● **TASK**
Look through the records, and whenever a line includes the word "pvCompose", copy it.

Content starts

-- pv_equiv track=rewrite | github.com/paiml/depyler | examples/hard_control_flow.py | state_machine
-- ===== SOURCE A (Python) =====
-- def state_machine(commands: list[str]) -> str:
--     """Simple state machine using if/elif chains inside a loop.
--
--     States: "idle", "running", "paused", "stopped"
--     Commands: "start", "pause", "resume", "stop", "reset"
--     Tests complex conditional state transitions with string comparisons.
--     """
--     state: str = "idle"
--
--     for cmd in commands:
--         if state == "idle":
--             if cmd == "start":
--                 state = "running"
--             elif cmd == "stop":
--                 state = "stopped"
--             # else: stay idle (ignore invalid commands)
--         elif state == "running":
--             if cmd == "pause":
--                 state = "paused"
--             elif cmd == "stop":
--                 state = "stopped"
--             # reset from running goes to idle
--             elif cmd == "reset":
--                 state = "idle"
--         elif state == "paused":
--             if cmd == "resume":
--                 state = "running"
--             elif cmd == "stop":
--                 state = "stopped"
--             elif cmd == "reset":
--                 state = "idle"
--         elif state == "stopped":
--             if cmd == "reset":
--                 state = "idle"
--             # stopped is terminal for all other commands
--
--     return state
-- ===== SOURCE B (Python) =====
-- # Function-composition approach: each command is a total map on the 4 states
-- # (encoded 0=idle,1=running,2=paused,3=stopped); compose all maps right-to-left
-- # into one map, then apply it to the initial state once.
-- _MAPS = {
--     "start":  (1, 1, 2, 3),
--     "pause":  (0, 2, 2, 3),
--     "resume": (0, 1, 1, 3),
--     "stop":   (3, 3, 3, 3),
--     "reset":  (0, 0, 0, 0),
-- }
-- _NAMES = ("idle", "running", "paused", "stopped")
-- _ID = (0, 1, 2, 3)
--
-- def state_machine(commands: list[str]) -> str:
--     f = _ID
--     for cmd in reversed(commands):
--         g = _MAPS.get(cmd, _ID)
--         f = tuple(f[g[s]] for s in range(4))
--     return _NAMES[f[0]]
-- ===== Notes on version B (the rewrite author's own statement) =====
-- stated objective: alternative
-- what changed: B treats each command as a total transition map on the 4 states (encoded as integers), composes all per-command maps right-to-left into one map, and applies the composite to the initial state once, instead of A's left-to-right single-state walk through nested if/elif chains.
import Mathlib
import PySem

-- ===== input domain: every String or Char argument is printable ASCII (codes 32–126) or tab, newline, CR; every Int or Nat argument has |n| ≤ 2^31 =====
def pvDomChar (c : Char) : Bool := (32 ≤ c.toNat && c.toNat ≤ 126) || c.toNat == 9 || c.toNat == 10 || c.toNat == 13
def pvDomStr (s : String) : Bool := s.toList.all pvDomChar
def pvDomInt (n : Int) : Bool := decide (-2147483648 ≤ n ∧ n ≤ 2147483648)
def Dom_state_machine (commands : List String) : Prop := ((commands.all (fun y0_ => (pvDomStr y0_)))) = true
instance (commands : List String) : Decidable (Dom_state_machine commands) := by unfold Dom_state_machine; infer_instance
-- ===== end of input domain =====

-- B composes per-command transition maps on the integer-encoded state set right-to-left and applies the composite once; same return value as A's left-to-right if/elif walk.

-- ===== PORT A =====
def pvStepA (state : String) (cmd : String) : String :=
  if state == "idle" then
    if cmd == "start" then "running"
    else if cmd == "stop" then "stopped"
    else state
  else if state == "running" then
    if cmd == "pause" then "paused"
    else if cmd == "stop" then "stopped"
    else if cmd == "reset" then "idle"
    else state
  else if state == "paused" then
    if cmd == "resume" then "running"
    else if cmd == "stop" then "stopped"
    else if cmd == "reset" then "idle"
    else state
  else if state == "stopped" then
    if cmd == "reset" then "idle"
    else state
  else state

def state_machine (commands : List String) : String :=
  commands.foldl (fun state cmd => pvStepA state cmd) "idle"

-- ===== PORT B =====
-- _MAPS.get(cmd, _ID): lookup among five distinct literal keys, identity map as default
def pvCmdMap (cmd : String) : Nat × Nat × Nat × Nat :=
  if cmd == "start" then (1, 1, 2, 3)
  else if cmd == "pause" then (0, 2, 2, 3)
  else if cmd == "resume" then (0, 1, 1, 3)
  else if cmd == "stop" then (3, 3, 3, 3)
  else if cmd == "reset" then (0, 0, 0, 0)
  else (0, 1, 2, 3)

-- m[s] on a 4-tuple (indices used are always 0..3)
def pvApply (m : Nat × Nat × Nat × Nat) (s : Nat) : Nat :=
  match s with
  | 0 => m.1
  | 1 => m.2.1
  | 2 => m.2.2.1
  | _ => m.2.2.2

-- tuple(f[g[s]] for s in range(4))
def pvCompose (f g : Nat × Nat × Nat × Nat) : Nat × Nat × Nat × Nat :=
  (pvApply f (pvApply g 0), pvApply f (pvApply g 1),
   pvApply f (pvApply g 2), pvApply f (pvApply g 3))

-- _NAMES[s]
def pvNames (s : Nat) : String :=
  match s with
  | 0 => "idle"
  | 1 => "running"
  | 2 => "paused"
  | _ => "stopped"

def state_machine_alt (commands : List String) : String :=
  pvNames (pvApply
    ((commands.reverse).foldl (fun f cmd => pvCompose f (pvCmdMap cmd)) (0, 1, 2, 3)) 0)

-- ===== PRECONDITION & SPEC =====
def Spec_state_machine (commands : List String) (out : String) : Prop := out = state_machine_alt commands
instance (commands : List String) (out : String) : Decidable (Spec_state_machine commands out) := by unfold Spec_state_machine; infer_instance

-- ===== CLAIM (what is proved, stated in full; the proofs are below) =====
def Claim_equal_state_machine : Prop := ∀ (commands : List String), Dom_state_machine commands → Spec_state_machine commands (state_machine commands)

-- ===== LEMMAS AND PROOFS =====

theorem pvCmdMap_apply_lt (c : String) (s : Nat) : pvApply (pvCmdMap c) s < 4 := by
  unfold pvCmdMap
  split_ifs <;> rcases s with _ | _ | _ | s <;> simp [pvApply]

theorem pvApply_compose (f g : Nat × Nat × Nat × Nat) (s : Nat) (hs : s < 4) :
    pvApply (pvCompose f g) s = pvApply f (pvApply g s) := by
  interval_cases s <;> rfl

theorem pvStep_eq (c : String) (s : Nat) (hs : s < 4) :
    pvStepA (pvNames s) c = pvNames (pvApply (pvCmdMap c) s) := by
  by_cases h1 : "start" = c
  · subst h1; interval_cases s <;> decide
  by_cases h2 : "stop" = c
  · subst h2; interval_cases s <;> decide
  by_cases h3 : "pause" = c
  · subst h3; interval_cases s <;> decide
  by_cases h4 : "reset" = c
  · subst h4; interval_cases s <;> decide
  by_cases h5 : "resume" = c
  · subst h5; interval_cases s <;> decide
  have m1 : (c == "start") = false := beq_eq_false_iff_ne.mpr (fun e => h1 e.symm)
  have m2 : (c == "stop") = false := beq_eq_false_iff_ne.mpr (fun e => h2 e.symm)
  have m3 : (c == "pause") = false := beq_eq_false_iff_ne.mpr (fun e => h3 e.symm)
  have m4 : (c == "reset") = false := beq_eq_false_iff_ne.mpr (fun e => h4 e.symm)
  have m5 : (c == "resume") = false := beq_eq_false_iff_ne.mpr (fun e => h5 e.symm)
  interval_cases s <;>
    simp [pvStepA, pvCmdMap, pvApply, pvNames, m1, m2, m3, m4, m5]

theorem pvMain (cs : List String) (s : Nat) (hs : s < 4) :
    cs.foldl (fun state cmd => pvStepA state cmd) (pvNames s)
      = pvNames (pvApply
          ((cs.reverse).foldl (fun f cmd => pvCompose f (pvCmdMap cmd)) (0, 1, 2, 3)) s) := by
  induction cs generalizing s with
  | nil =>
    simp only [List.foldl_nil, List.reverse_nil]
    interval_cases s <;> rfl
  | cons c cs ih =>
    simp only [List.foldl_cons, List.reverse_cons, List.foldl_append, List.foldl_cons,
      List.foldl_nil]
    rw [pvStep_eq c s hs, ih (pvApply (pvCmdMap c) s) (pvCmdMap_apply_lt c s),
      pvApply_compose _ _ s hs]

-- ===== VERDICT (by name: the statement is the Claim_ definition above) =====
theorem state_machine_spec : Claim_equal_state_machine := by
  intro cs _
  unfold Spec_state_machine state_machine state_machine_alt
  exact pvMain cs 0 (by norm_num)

Content ends

● **EXERCISE ANSWER**
def pvCompose (f g : Nat × Nat × Nat × Nat) : Nat × Nat × Nat × Nat :=
    ((commands.reverse).foldl (fun f cmd => pvCompose f (pvCmdMap cmd)) (0, 1, 2, 3)) 0)
    pvApply (pvCompose f g) s = pvApply f (pvApply g s) := by
          ((cs.reverse).foldl (fun f cmd => pvCompose f (pvCmdMap cmd)) (0, 1, 2, 3)) s) := by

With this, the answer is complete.